“THE SHAPE OF WATER” My rating: B+
122 minutes | MPAA rating: R
Blend the whimsey of “Amelie” with the sci-fi fantasy of “Creature from the Black Lagoon,” wrap it all up in Cold War paranoia, and you’ve got Guillermo del Toro’s “The Shape of Water,” an interspecies love story that will leave you swooning.
Horror and beauty are never far apart in del Toro’s cinema; what’s noteworthy about this picture is that the horror is generated not by the fantastic creature at its heart but by human fear and loathing. This time around we’re the monsters.
Set in early ’60s Baltimore, where it’s always raining and everything is tinted bottom-of-the-sea green, “The Shape of Water” opens with Elisa ( Sally Hawkins) awakening from a watery dream and getting ready for work. Elisa is mute and communicates through sign language (we get subtitles); she works the night shift mopping floors at a top-secret government research station that looks and feels like a giant concrete mausoleum.

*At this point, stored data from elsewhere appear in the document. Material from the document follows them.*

-- pv_equiv track=rewrite | github.com/AdamKrysztopa/dependence-forecastability | tests/test_run_extended_fingerprint_showcase.py | _count_unescaped_pipes
-- ===== SOURCE A (Python) =====
-- def _count_unescaped_pipes(line: str) -> int:
--     count = 0
--     escaped = False
--     for character in line:
--         if escaped:
--             escaped = False
--             continue
--         if character == "\\":
--             escaped = True
--             continue
--         if character == "|":
--             count += 1
--     return count
-- ===== SOURCE B (Python) =====
-- def _count_unescaped_pipes(line: str) -> int:
--     # Staged approach: split the line at backslashes, then count pipes per chunk.
--     # Each split boundary is a backslash escaping the first character of the next
--     # chunk; an empty chunk means that backslash escaped the following boundary
--     # backslash, so the chunk after it is counted in full.
--     parts = line.split("\\")
--     total = parts[0].count("|")
--     i = 1
--     while i < len(parts):
--         part = parts[i]
--         if part == "" and i + 1 < len(parts):
--             total += parts[i + 1].count("|")
--             i += 2
--         else:
--             total += part.count("|") - (1 if part[:1] == "|" else 0)
--             i += 1
--     return total
-- ===== Notes on version B (the rewrite author's own statement) =====
-- stated objective: faster
-- what changed: Replaced the per-character scan with a carried escape flag by a staged algorithm: split the line on backslashes once, then combine per-chunk pipe counts from str.count, subtracting a pipe escaped at a chunk head and merging the chunk after an empty chunk (backslash-escaped backslash) in full.
import Mathlib
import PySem

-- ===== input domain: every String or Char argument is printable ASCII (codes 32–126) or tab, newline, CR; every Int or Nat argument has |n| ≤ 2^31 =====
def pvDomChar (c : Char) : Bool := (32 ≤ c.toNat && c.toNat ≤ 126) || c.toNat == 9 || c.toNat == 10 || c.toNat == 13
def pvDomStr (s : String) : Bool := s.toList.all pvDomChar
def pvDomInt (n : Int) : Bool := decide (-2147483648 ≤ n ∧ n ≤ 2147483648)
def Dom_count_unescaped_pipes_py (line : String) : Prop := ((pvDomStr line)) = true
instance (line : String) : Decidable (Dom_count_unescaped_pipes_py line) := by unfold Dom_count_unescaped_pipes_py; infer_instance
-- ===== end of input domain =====

-- B replaces A's escaped-flag character scan by a staged algorithm (split on backslashes, combine per-chunk pipe counts); objective: different decomposition, measured faster (bulk split/count instead of a per-character loop).

-- ===== PORT A =====
-- one step of A's for-loop body over the state (count, escaped)
def pvStepA (st : Int × Bool) (character : Char) : Int × Bool :=
  if st.2 then (st.1, false)
  else if character = '\\' then (st.1, true)
  else if character = '|' then (st.1 + 1, st.2)
  else st

def count_unescaped_pipes_py (line : String) : Int :=
  (line.toList.foldl pvStepA (0, false)).1

-- ===== PORT B =====
-- Source B's while loop over index i of parts (i += 1 or 2), transcribed as recursion on parts[i:]
-- part.count("|") with a one-character argument is the character count: ported as List.count
def pvLoopB : List (List Char) → Int
  | [] => 0
  | [] :: q :: rest => (q.count '|' : Int) + pvLoopB rest
  | p :: rest => ((p.count '|' : Int) - (if p.head? = some '|' then 1 else 0)) + pvLoopB rest

-- line.split("\\") ported as List.splitOn (Python split with a one-char separator, keeping empties)
def count_unescaped_pipes_py_alt (line : String) : Int :=
  match line.toList.splitOn '\\' with
  | [] => 0   -- unreachable: split always returns at least one part
  | p0 :: rest => (p0.count '|' : Int) + pvLoopB rest

-- ===== PRECONDITION & SPEC =====
def Spec_count_unescaped_pipes_py (line : String) (out : Int) : Prop := out = count_unescaped_pipes_py_alt line
instance (line : String) (out : Int) : Decidable (Spec_count_unescaped_pipes_py line out) := by unfold Spec_count_unescaped_pipes_py; infer_instance

-- ===== CLAIM (what is proved, stated in full; the proofs are below) =====
def Claim_equal_count_unescaped_pipes_py : Prop := ∀ (line : String), Dom_count_unescaped_pipes_py line → Spec_count_unescaped_pipes_py line (count_unescaped_pipes_py line)

-- ===== LEMMAS AND PROOFS =====

-- proof-only intermediate: the unescaped-pipe count as a direct recursion on the characters
def pvG : List Char → Int
  | [] => 0
  | '\\' :: [] => 0
  | '\\' :: _ :: rest => pvG rest
  | '|' :: rest => 1 + pvG rest
  | _ :: rest => pvG rest

-- A's fold started with escaped = false computes c plus pvG of the suffix.
theorem pvFoldA_eq_pvG (l : List Char) : ∀ (c : Int),
    (l.foldl pvStepA (c, false)).1 = c + pvG l := by
  induction l using pvG.induct with
  | case1 => intro c; simp [pvG]
  | case2 => intro c; simp [pvG, pvStepA]
  | case3 y rest ih =>
      intro c
      simpa [pvG, pvStepA] using ih c
  | case4 rest ih =>
      intro c
      have := ih (c + 1)
      simp [pvG, pvStepA] at this ⊢
      omega
  | case5 x rest h1 h2 h3 ih =>
      intro c
      have hnb : x ≠ '\\' := by
        intro h; cases rest with
        | nil => exact h1 h rfl
        | cons y ys => exact h2 y ys h rfl
      have hnp : x ≠ '|' := fun h => h3 h
      simpa [pvG, pvStepA, hnb, hnp] using ih c

theorem pv_splitOn_ne_nil (l : List Char) : l.splitOn '\\' ≠ [] := by
  simpa [List.splitOn] using List.splitOnP_ne_nil (fun x => x == '\\') l

theorem pv_splitOn_cons_sep (l : List Char) :
    ('\\' :: l).splitOn '\\' = [] :: l.splitOn '\\' := by
  simp [List.splitOn, List.splitOnP_cons]

theorem pv_splitOn_cons_ne (c : Char) (l : List Char) (h : c ≠ '\\') :
    (c :: l).splitOn '\\' = (l.splitOn '\\').modifyHead (c :: ·) := by
  simp [List.splitOn, List.splitOnP_cons, h]

-- proof-only: B's staged computation, named so the induction below can state it
def pvF (l : List Char) : Int :=
  match l.splitOn '\\' with
  | [] => 0
  | p0 :: rest => (p0.count '|' : Int) + pvLoopB rest

theorem pvLoopB_cons_cons (x : Char) (p : List Char) (ps : List (List Char)) :
    pvLoopB ((x :: p) :: ps)
      = (((x :: p).count '|' : Int) - (if (x :: p).head? = some '|' then 1 else 0))
        + pvLoopB ps := by
  cases ps <;> rfl

-- pvG equals B's staged computation over the split parts.
theorem pvG_eq_pvF (l : List Char) : pvG l = pvF l := by
  induction l using pvG.induct with
  | case1 => simp [pvG, pvF, List.splitOn, pvLoopB]
  | case2 => simp [pvG, pvF, List.splitOn, pvLoopB]
  | case3 x rest ih =>
      obtain ⟨p, ps, hp⟩ : ∃ p ps, rest.splitOn '\\' = p :: ps := by
        cases h : rest.splitOn '\\' with
        | nil => exact absurd h (pv_splitOn_ne_nil rest)
        | cons p ps => exact ⟨p, ps, rfl⟩
      rw [pvG, ih]
      by_cases hx : x = '\\'
      · subst hx
        simp only [pvF, pv_splitOn_cons_sep, hp, pvLoopB, List.count_nil]
        push_cast
        ring
      · simp only [pvF, pv_splitOn_cons_sep, pv_splitOn_cons_ne x rest hx, hp,
          List.modifyHead_cons, pvLoopB_cons_cons, List.count_cons, List.count_nil,
          List.head?_cons]
        by_cases hpx : x = '|' <;> simp [hpx]
  | case4 rest ih =>
      obtain ⟨p, ps, hp⟩ : ∃ p ps, rest.splitOn '\\' = p :: ps := by
        cases h : rest.splitOn '\\' with
        | nil => exact absurd h (pv_splitOn_ne_nil rest)
        | cons p ps => exact ⟨p, ps, rfl⟩
      rw [pvG, ih]
      simp only [pvF, pv_splitOn_cons_ne '|' rest (by decide), hp,
        List.modifyHead_cons, List.count_cons]
      simp
      ring
  | case5 x rest h1 h2 h3 ih =>
      have hnb : x ≠ '\\' := by
        intro h; cases rest with
        | nil => exact h1 h rfl
        | cons y ys => exact h2 y ys h rfl
      have hnp : x ≠ '|' := fun h => h3 h
      obtain ⟨p, ps, hp⟩ : ∃ p ps, rest.splitOn '\\' = p :: ps := by
        cases h : rest.splitOn '\\' with
        | nil => exact absurd h (pv_splitOn_ne_nil rest)
        | cons p ps => exact ⟨p, ps, rfl⟩
      rw [pvG, ih]
      simp only [pvF, pv_splitOn_cons_ne x rest hnb, hp,
        List.modifyHead_cons, List.count_cons]
      simp [hnp]
      all_goals assumption

-- ===== VERDICT (by name: the statement is the Claim_ definition above) =====
theorem count_unescaped_pipes_py_spec : Claim_equal_count_unescaped_pipes_py := by
  intro line _
  unfold Spec_count_unescaped_pipes_py count_unescaped_pipes_py count_unescaped_pipes_py_alt
  rw [pvFoldA_eq_pvG line.toList 0, pvG_eq_pvF]
  simp [pvF]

The scientific staff is all agog over their new acquisition, an amphibious creature captured in a river in South American, where the natives worshipped him as a god. The current condition of this beautiful/disquieting creation (that’s frequent del Toro collaborator Doug Jones under the spectacular prosthetics developed by Legacy Effects) is anything but god-like; he’s in chains and is the subject of the sadistic cattle-prod attentions of Strickland (Michael Shannon), a malevolent CIA type who can’t wait to vivisect this new species.
Using her passkey to gain entrance to the creature’s prison, the empathetic Elisa brings hard-boiled eggs and a portable phonograph player with a collection of jazz LPs. This frog/man may not be able to speak, but he digs eggs and music.
Elisa soon discovers that the captive is not a mindless beast; before long they’re conversing in sign language. And and as her affections for this scaly newcomer deepen, Elisa hatches a plan to spirit the amphibian man out of the lab before he can be vivisected. He can live in her claw-footed bathtub.
She is abetted in this quest by her co-worker, the mop-swinging Zelda (Octavia Spencer), by her neighbor Giles (Richard Jenkins), a mild-mannered commercial artist, and by one of the scientific eggheads, Hoffstetler (Michael Stuhlbarg), who wants to preserve this great discovery at any cost.
Del Toro and Vanessa Taylor’s screenplay is remarkable for they way it balances (mostly) the yarn’s wild tonal twists.
There’s some terrific comedy in the form of Spencer’s cleaning lady, who enlivens workday drudgery with nonstop chatter about her lazy husband (“If farts were flattery he’d be Shakespeare”) and the inability of men — even brilliant scientists — to hit the toilet when peeing.
Then there’s Jenkins’ Giles, a closeted gay man (it’s the early ’60s, remember) yearning for human contact. On one level Giles is a sad, tormented character — but on another he’s a classic movie nut who, in one of the film’s most charming scenes, does a duet tap dance with Elisa while seated side-by-side on a settee.
Shannon’s security man sums up the dark side of the Cold War. He’s a jingoist, a racist and a sexual predator (sound like anybody we know?) yet he’s never cartoonish.
One can only marvel at how Jones humanizes his water-dwelling character, turning him into a romantic figure without a word of dialogue.
Holding it all together is Hawkins, whose movements and facial expressions are so telling that after a while you totally forget that she cannot speak. Often she goes about her day with a mysterious smile, as if enjoying a joke only she can hear. And when she gets angry or excited, her body becomes a furious knot of activity.
We instinctively understand why one mute individual would gravitate toward another mute. As Elisa puts it, “He does not know what I lack or how I am incomplete.”
If there’s a weak link here it is Del Toro’s taste for the grotesque (there’s some disturbing bloodletting on display), which is at odds with the story’s romantic/fantastic aspects. Same goes for his use of in-your-face female nudity. Perhaps these elements are meant to shock us; mostly they threaten to derail the delicate mood set by the rest of the picture.
But that is a small criticism of an adult fairy tale that takes us to a places we’ve never been before.